#### Extracted entries:
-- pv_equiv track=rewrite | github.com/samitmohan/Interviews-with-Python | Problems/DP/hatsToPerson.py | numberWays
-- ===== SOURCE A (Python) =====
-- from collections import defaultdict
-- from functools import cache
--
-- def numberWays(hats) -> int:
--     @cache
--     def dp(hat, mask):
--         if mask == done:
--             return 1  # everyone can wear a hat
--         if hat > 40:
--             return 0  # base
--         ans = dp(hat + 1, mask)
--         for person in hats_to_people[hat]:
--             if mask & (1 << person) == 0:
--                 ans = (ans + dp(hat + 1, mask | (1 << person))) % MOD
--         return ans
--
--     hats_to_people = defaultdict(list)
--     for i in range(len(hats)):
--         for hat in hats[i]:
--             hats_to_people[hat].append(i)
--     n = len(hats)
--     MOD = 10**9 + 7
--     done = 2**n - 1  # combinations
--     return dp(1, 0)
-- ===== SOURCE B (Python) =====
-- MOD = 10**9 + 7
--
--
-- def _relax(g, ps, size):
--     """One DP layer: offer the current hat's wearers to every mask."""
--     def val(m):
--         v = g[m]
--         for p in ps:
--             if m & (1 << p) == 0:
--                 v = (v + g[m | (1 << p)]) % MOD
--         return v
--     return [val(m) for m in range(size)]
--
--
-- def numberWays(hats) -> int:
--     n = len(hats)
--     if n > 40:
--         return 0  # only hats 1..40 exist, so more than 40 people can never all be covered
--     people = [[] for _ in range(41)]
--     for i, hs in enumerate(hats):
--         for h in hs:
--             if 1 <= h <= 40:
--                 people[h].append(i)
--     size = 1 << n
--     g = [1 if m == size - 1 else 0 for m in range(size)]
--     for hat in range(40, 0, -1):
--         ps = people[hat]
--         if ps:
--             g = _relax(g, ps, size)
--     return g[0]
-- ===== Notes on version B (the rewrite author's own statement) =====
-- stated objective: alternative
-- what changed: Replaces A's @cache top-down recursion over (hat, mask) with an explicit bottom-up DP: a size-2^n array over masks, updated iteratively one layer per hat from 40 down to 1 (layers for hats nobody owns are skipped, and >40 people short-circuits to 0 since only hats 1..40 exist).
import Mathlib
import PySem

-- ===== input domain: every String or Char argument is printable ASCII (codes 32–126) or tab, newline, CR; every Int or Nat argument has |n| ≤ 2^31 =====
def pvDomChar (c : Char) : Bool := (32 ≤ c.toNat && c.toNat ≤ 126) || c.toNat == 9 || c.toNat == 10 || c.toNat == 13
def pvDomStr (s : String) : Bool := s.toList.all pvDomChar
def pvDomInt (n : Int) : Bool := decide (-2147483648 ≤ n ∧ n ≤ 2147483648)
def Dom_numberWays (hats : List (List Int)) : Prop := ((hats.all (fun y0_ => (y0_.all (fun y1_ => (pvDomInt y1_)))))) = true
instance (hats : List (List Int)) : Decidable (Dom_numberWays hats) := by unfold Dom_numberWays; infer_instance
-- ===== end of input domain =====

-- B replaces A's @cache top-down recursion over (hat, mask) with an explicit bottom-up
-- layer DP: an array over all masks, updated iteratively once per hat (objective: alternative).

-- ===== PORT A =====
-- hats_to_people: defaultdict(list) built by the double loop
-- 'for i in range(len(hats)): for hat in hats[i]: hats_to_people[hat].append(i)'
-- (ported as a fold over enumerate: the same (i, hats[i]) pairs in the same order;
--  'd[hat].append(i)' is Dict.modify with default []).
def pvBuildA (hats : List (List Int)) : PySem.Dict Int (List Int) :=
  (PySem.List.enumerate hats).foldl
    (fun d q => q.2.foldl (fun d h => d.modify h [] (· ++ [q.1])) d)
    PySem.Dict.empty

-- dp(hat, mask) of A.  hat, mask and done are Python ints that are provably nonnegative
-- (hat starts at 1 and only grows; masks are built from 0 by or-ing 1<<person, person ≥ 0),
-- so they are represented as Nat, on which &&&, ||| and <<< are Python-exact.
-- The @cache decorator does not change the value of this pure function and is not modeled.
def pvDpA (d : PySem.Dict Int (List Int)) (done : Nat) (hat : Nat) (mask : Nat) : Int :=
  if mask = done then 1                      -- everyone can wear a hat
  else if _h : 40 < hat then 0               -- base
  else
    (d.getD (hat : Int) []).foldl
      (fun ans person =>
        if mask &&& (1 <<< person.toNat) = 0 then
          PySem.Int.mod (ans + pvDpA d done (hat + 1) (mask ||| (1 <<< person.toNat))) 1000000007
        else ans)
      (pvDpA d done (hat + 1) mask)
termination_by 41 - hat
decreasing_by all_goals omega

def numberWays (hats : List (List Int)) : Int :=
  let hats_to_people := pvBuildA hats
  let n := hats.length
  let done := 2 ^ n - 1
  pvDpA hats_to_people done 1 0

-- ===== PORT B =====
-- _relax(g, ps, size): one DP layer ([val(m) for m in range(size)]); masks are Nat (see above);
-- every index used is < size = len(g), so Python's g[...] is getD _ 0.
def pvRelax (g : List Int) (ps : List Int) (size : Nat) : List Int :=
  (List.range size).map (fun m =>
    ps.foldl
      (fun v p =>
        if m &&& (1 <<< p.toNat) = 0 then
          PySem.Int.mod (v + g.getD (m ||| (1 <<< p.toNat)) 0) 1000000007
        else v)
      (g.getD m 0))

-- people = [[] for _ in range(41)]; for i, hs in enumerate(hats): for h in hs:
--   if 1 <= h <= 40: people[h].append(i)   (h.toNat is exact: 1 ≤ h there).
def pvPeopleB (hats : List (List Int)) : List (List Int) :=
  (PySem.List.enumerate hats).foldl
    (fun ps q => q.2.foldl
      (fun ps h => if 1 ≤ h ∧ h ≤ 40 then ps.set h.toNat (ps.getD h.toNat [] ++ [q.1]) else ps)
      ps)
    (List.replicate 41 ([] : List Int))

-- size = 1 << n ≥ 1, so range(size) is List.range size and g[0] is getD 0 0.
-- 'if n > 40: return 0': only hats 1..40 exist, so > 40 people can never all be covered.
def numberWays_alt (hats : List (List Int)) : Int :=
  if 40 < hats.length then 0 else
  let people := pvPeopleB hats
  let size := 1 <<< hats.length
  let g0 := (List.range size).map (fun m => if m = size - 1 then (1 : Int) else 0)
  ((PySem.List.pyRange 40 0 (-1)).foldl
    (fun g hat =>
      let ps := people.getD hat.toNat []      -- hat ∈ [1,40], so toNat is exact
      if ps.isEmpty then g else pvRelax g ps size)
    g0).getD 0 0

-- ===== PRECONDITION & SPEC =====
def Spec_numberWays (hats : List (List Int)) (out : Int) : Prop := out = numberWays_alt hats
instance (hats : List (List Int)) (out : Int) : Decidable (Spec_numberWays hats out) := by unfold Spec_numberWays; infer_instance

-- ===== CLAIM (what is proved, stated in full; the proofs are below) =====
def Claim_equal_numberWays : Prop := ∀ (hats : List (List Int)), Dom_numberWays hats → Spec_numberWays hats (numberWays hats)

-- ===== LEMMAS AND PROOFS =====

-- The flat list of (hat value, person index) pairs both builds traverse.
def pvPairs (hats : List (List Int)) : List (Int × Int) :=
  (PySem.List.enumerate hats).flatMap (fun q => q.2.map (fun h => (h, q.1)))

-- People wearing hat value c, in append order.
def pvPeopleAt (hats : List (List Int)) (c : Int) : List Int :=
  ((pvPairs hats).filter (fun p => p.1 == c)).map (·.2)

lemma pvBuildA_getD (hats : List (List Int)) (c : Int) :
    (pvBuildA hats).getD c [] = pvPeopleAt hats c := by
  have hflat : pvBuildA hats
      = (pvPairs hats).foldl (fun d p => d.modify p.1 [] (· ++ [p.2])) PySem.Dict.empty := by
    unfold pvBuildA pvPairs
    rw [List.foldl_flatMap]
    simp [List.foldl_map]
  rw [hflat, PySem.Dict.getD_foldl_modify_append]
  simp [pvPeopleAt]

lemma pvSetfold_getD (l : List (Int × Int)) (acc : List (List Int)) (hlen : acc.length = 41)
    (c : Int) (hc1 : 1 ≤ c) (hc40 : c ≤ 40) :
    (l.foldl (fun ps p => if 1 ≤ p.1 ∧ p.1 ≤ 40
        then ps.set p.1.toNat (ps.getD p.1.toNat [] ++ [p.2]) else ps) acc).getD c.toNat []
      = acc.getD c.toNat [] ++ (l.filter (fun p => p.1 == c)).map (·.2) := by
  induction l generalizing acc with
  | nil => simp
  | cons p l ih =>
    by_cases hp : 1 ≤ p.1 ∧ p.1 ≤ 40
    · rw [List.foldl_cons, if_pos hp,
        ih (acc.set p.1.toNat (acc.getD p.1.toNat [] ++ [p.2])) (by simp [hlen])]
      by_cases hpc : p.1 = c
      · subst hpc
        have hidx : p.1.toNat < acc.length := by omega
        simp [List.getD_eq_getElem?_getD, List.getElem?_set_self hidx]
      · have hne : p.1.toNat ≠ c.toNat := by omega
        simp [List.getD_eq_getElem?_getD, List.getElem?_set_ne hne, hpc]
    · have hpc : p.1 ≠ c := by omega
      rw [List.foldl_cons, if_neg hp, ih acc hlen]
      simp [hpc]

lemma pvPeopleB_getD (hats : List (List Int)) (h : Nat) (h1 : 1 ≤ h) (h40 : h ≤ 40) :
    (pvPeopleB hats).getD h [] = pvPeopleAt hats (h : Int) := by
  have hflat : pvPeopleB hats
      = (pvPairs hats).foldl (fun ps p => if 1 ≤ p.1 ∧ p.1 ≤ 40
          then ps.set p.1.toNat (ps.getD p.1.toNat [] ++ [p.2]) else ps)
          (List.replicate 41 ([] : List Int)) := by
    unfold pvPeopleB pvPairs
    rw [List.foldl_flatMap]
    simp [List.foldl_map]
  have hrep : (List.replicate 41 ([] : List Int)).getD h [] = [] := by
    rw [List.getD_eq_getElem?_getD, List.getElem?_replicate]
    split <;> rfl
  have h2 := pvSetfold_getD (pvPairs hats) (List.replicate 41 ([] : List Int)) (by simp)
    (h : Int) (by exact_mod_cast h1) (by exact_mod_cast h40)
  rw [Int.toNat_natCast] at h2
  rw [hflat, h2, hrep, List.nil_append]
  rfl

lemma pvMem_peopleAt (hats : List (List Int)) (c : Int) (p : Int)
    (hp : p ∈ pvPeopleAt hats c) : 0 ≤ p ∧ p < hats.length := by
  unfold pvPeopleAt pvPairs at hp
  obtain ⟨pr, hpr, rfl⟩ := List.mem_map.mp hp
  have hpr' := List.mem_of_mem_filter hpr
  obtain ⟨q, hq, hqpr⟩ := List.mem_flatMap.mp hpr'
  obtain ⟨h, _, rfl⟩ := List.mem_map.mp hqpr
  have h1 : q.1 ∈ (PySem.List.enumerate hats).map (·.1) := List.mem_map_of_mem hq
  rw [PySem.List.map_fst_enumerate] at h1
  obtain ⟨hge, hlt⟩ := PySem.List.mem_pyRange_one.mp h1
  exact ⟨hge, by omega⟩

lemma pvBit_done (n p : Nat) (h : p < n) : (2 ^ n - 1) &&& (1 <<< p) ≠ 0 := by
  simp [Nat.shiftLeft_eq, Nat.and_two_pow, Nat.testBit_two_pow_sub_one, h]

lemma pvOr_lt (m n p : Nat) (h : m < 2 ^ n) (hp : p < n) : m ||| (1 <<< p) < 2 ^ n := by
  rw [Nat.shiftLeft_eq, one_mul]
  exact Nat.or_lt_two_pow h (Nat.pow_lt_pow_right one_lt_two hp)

#### Work item:
Return the lines of the listing where the string "hlen" appears.

#### Response area:
lemma pvSetfold_getD (l : List (Int × Int)) (acc : List (List Int)) (hlen : acc.length = 41)
        ih (acc.set p.1.toNat (acc.getD p.1.toNat [] ++ [p.2])) (by simp [hlen])]
      rw [List.foldl_cons, if_neg hp, ih acc hlen]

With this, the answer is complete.